*About this exercise*: Beneath this instruction is a listing. Transcribe from it only the stretch from the line with "lemma B_loop (m" through the line with "have hg : PySem.List.pyGetD", both end lines included, exactly as written.
/---
theorem negScan_eq (board : List Int) (r c : Int) (horiz : Bool)
    (hfix : 0 ≤ (if horiz then r else c) ∧ (if horiz then r else c) < 10) :
    ∀ (m fuel : Nat) (i run : Int), m ≤ 9 → m + 1 ≤ fuel →
      (if horiz then c else r) - i = (m : Int) - 1 →
      csA_negScan board r c horiz fuel i run
        = (run + ((m : Int) - (csB_lo (lineOf board r c horiz) m : Int)),
           negOk (lineOf board r c horiz) m) := by
  intro m
  induction m with
  | zero =>
    intro fuel i run _ hf hidx
    obtain ⟨f, rfl⟩ : ∃ f, fuel = f + 1 := ⟨fuel - 1, by omega⟩
    simp only [csA_negScan]
    rw [if_congr (bounds_neg r c i horiz hfix) rfl rfl, if_neg (by omega)]
    simp [csB_lo, negOk]
  | succ m ih =>
    intro fuel i run hm hf hidx
    obtain ⟨f, rfl⟩ : ∃ f, fuel = f + 1 := ⟨fuel - 1, by omega⟩
    have hj : (if horiz then c else r) - i = (m : Int) := by push_cast at hidx; omega
    simp only [csA_negScan]
    rw [if_congr (bounds_neg r c i horiz hfix) rfl rfl, if_pos (by omega)]
    rw [idx_neg, hj, ← pvAt_lineOf board r c horiz (m : Int) (by positivity) (by omega)]
    by_cases h2 : (pvAt (lineOf board r c horiz) (m : Int) == 2) = true
    · rw [if_pos h2]
      rw [ih f (i + 1) (run + 1) (by omega) (by omega) (by omega)]
      have hlo : csB_lo (lineOf board r c horiz) (m + 1) = csB_lo (lineOf board r c horiz) m := by
        simp [csB_lo, h2]
      rw [hlo]
      unfold negOk
      rw [hlo, Prod.mk.injEq]
      exact ⟨by push_cast; ring, rfl⟩
    · rw [if_neg h2]
      have hlo : csB_lo (lineOf board r c horiz) (m + 1) = m + 1 := by
        simp only [csB_lo, h2]
        simp
      by_cases h1 : (pvAt (lineOf board r c horiz) (m : Int) == 1) = true
      · rw [if_pos h1]
        unfold negOk
        rw [hlo]
        simp [h1]
      · rw [if_neg h1]
        unfold negOk
        rw [hlo]
        simp [h1]
-- pv_equiv track=rewrite | github.com/Andalexshap/Python | Seminar/Home_work/Home_work_3/Example_5.py | fibonachi
-- ===== SOURCE A (Python) =====
-- def fibonachi(n):
--     new_list = [1,0,1]
--     if n == 1:
--         return new_list
--     for i in range(1, n):
--         new_list.insert(0, new_list[1] - new_list[0])
--         new_list.append(new_list[-1] + new_list[-2])
--     return new_list
-- ===== SOURCE B (Python) =====
-- def fibonachi(n):
--     if n <= 1:
--         return [1, 0, 1]
--     fib = [0, 1]
--     for _ in range(n - 1):
--         fib.append(fib[-1] + fib[-2])
--     left = [(-1) ** (k + 1) * fib[k] for k in range(n, 0, -1)]
--     return left + fib
-- ===== Notes on version B (the rewrite author's own statement) =====
-- stated objective: alternative
-- what changed: B builds the forward Fibonacci list in one pass and derives the left half by the negafibonacci sign identity F_{-k} = (-1)^(k+1) F_k, instead of A's simultaneous two-ended growth with insert(0,...) (which is O(n) per prepend).
import Mathlib
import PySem

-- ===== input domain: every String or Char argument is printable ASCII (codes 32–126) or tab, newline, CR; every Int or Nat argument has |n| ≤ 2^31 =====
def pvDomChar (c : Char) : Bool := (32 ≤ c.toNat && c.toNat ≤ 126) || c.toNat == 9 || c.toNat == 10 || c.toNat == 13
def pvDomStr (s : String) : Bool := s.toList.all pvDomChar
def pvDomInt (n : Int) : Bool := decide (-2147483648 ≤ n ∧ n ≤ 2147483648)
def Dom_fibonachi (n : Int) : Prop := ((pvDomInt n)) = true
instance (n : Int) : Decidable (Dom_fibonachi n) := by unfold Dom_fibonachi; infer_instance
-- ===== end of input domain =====

-- B replaces A's two-ended growth (insert at front + append) by one forward Fibonacci pass
-- plus a sign-mirrored left half via the negafibonacci identity; return values proved equal.


-- ===== PORT A =====
-- one loop body: new_list.insert(0, new_list[1] - new_list[0]); new_list.append(new_list[-1] + new_list[-2])
-- (the Python indexing can never raise here: the list always has ≥ 3 elements, so pyGetD is exact)
def fibonachiStepA (l : List Int) : List Int :=
  let l' := (PySem.List.pyGetD l 1 0 - PySem.List.pyGetD l 0 0) :: l
  l' ++ [PySem.List.pyGetD l' (-1) 0 + PySem.List.pyGetD l' (-2) 0]

def fibonachi (n : Int) : List Int :=
  let new_list : List Int := [1, 0, 1]
  if n == 1 then new_list
  else (PySem.List.pyRange 1 n 1).foldl (fun l _ => fibonachiStepA l) new_list

-- ===== PORT B =====
-- fib.append(fib[-1] + fib[-2])  (list always has ≥ 2 elements, so pyGetD is exact)
def fibonachiStepB (f : List Int) : List Int :=
  f ++ [PySem.List.pyGetD f (-1) 0 + PySem.List.pyGetD f (-2) 0]

def fibonachi_alt (n : Int) : List Int :=
  if n ≤ 1 then [1, 0, 1]
  else
    let fib := (PySem.List.pyRange 0 (n - 1) 1).foldl (fun f _ => fibonachiStepB f) [0, 1]
    -- (-1) ** (k + 1): k ranges over n..1, so the exponent is ≥ 2 and toNat is exact
    let left := (PySem.List.pyRange n 0 (-1)).map
      (fun k => (-1 : Int) ^ (k + 1).toNat * PySem.List.pyGetD fib k 0)
    left ++ fib

-- ===== PRECONDITION & SPEC =====
def Spec_fibonachi (n : Int) (out : List Int) : Prop := out = fibonachi_alt n
instance (n : Int) (out : List Int) : Decidable (Spec_fibonachi n out) := by unfold Spec_fibonachi; infer_instance

-- ===== CLAIM (what is proved, stated in full; the proofs are below) =====
def Claim_equal_fibonachi : Prop := ∀ (n : Int), Dom_fibonachi n → Spec_fibonachi n (fibonachi n)

-- ===== LEMMAS AND PROOFS =====

-- reference Fibonacci
def fibN : Nat → Int
  | 0 => 0
  | 1 => 1
  | (k + 2) => fibN k + fibN (k + 1)

-- negafibonacci value F_{-k}
def nf (k : Nat) : Int := (-1 : Int) ^ (k + 1) * fibN k

-- [F_0, …, F_{m-1}]
def posList (m : Nat) : List Int := (List.range m).map fibN

-- [F_{-m}, …, F_{-1}]
def negList : Nat → List Int
  | 0 => []
  | (m + 1) => nf (m + 1) :: negList m

lemma nf_rec (k : Nat) : nf (k + 2) = nf k - nf (k + 1) := by
  simp [nf, fibN, pow_succ]; ring

lemma posList_succ (m : Nat) : posList (m + 1) = posList m ++ [fibN m] := by
  simp [posList, List.range_succ]

lemma penult_append (xs : List Int) (a b : Int) :
    PySem.List.pyGetD (xs ++ [a, b]) (-2) 0 = a := by
  have h : xs ++ [a, b] = (xs ++ [a]) ++ [b] := by simp
  rw [h, PySem.List.pyGetD_neg_ofNat _ 2 0 (by omega) (by simp)]
  simp

lemma last_append (xs : List Int) (a b : Int) :
    PySem.List.pyGetD (xs ++ [a, b]) (-1) 0 = b := by
  have h : xs ++ [a, b] = (xs ++ [a]) ++ [b] := by simp
  rw [h, PySem.List.pyGetD_neg_one_append_singleton]

lemma stepB_pos (m : Nat) : fibonachiStepB (posList (m + 2)) = posList (m + 3) := by
  have h2 : posList (m + 2) = posList m ++ [fibN m, fibN (m + 1)] := by
    rw [posList_succ, posList_succ]; simp
  rw [fibonachiStepB, h2, last_append, penult_append]
  have : fibN m + (fibN m + fibN (m + 1)) = fibN m + fibN (m + 2) := by
    simp [fibN]
  rw [posList_succ (m + 2), posList_succ, posList_succ]
  simp [fibN]; ring

lemma negList_get1 (m : Nat) :
    (negList m ++ posList (m + 2)).getD 0 0 = nf m := by
  cases m with
  | zero => decide
  | succ k => simp [negList]

lemma stepA_state (m : Nat) :
    fibonachiStepA (negList (m + 1) ++ posList (m + 2)) = negList (m + 2) ++ posList (m + 3) := by
  rw [fibonachiStepA]
  have hcons : negList (m + 1) ++ posList (m + 2) = nf (m + 1) :: (negList m ++ posList (m + 2)) := by
    simp [negList]
  have h0 : PySem.List.pyGetD (negList (m + 1) ++ posList (m + 2)) 0 0 = nf (m + 1) := by
    rw [hcons, PySem.List.pyGetD_zero_cons]
  have h1 : PySem.List.pyGetD (negList (m + 1) ++ posList (m + 2)) 1 0 = nf m := by
    rw [hcons, show (1 : Int) = ((1 : Nat) : Int) by norm_num, PySem.List.pyGetD_natCast]
    simpa using negList_get1 m
  rw [h0, h1, ← nf_rec]
  have hhead : nf (m + 2) :: (negList (m + 1) ++ posList (m + 2))
      = negList (m + 2) ++ posList (m + 2) := by simp [negList]
  rw [hhead]
  have h2 : posList (m + 2) = posList m ++ [fibN m, fibN (m + 1)] := by
    rw [posList_succ, posList_succ]; simp
  have hla : negList (m + 2) ++ posList (m + 2)
      = (negList (m + 2) ++ posList m) ++ [fibN m, fibN (m + 1)] := by
    rw [h2]; simp
  rw [hla, last_append, penult_append]
  rw [posList_succ (m + 2), h2]
  simp [fibN]; ring

-- A's loop: after folding range(1, 1+m) the state is negList (m+1) ++ posList (m+2)
lemma A_loop (m : Nat) :
    (PySem.List.pyRange 1 (1 + (m : Int)) 1).foldl (fun l _ => fibonachiStepA l) [1, 0, 1]
      = negList (m + 1) ++ posList (m + 2) := by
  induction m with
  | zero =>
      simp [PySem.List.pyRange_one_eq_nil, negList, posList, nf, fibN, List.range_succ]
  | succ k ih =>
      have hsp : (1 + ((k : Int) + 1)) = (1 + (k : Int)) + 1 := by ring
      have : PySem.List.pyRange 1 (1 + ((k + 1 : Nat) : Int)) 1
          = PySem.List.pyRange 1 (1 + (k : Int)) 1 ++ [1 + (k : Int)] := by
        push_cast
        rw [hsp, PySem.List.pyRange_one_succ_right (by omega)]
      rw [this, List.foldl_append, ih]
      simp only [List.foldl]
      exact stepA_state k

-- B's fib loop: after folding range(0, m) the state is posList (m+2)
lemma B_loop (m : Nat) :
    (PySem.List.pyRange 0 (m : Int) 1).foldl (fun f _ => fibonachiStepB f) [0, 1]
      = posList (m + 2) := by
  induction m with
  | zero =>
      simp [PySem.List.pyRange_one_eq_nil, posList, List.range_succ, fibN]
  | succ k ih =>
      have : PySem.List.pyRange 0 ((k + 1 : Nat) : Int) 1
          = PySem.List.pyRange 0 (k : Int) 1 ++ [(k : Int)] := by
        push_cast
        rw [PySem.List.pyRange_one_succ_right (by omega)]
      rw [this, List.foldl_append, ih]
      simp only [List.foldl]
      exact stepB_pos k

lemma posList_get (m k : Nat) (hk : k < m) :
    PySem.List.pyGetD (posList m) (k : Int) 0 = fibN k := by
  simp [posList, PySem.List.pyGetD_natCast, List.getD, hk]

-- B's left comprehension over range(m, 0, -1) produces negList m
lemma B_left (m t : Nat) (hm : m ≤ t) :
    (PySem.List.pyRange (m : Int) 0 (-1)).map
      (fun k => (-1 : Int) ^ (k + 1).toNat * PySem.List.pyGetD (posList (t + 1)) k 0)
      = negList m := by
  induction m with
  | zero => simp [PySem.List.pyRange_neg_one_eq_nil, negList]
  | succ k ih =>
      rw [PySem.List.pyRange_neg_one_cons (by push_cast; omega)]
      have hc : ((k + 1 : Nat) : Int) - 1 = (k : Int) := by push_cast; ring
      rw [List.map_cons, hc, ih (by omega)]
      have hg : PySem.List.pyGetD (posList (t + 1)) ((k + 1 : Nat) : Int) 0 = fibN (k + 1) :=
        posList_get (t + 1) (k + 1) (by omega)
      have he : (((k + 1 : Nat) : Int) + 1).toNat = k + 2 := by push_cast; omega
      rw [hg, he]
      simp [negList, nf]

theorem fibonachi_eq (n : Int) : fibonachi n = fibonachi_alt n := by
  by_cases h1 : n ≤ 1
  · rcases eq_or_lt_of_le h1 with h | h
    · simp [fibonachi, fibonachi_alt, h]
    · have hne : ¬ (n == 1) = true := by simp; omega
      simp only [fibonachi, fibonachi_alt, if_pos h1, hne, if_false, Bool.false_eq_true]
      rw [PySem.List.pyRange_one_eq_nil (by omega)]
      rfl
  · rw [not_le] at h1
    obtain ⟨m, hm⟩ : ∃ m : Nat, n = 1 + (m : Int) + 1 := ⟨(n - 2).toNat, by omega⟩
    have hne : ¬ (n == 1) = true := by simp; omega
    have hnle : ¬ n ≤ 1 := by omega
    simp only [fibonachi, fibonachi_alt, hne, if_false, if_neg hnle, Bool.false_eq_true]
    have hA : PySem.List.pyRange 1 n 1
        = PySem.List.pyRange 1 (1 + ((m + 1 : Nat) : Int)) 1 := by
      rw [hm]; push_cast; ring_nf
    rw [hA, A_loop (m + 1)]
    have hB : PySem.List.pyRange 0 (n - 1) 1
        = PySem.List.pyRange 0 ((m + 1 : Nat) : Int) 1 := by
      rw [hm]; push_cast; ring_nf
    rw [hB, B_loop (m + 1)]
    have hL : PySem.List.pyRange n 0 (-1)
        = PySem.List.pyRange ((m + 2 : Nat) : Int) 0 (-1) := by
      rw [hm]; push_cast; ring_nf
    rw [hL, B_left (m + 2) (m + 2) (le_refl _)]

-- ===== VERDICT (by name: the statement is the Claim_ definition above) =====
theorem fibonachi_spec : Claim_equal_fibonachi := by
  intro n _
  exact fibonachi_eq n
\---
*Response to this task*:
lemma B_loop (m : Nat) :
    (PySem.List.pyRange 0 (m : Int) 1).foldl (fun f _ => fibonachiStepB f) [0, 1]
      = posList (m + 2) := by
  induction m with
  | zero =>
      simp [PySem.List.pyRange_one_eq_nil, posList, List.range_succ, fibN]
  | succ k ih =>
      have : PySem.List.pyRange 0 ((k + 1 : Nat) : Int) 1
          = PySem.List.pyRange 0 (k : Int) 1 ++ [(k : Int)] := by
        push_cast
        rw [PySem.List.pyRange_one_succ_right (by omega)]
      rw [this, List.foldl_append, ih]
      simp only [List.foldl]
      exact stepB_pos k

lemma posList_get (m k : Nat) (hk : k < m) :
    PySem.List.pyGetD (posList m) (k : Int) 0 = fibN k := by
  simp [posList, PySem.List.pyGetD_natCast, List.getD, hk]

-- B's left comprehension over range(m, 0, -1) produces negList m
lemma B_left (m t : Nat) (hm : m ≤ t) :
    (PySem.List.pyRange (m : Int) 0 (-1)).map
      (fun k => (-1 : Int) ^ (k + 1).toNat * PySem.List.pyGetD (posList (t + 1)) k 0)
      = negList m := by
  induction m with
  | zero => simp [PySem.List.pyRange_neg_one_eq_nil, negList]
  | succ k ih =>
      rw [PySem.List.pyRange_neg_one_cons (by push_cast; omega)]
      have hc : ((k + 1 : Nat) : Int) - 1 = (k : Int) := by push_cast; ring
      rw [List.map_cons, hc, ih (by omega)]
      have hg : PySem.List.pyGetD (posList (t + 1)) ((k + 1 : Nat) : Int) 0 = fibN (k + 1) :=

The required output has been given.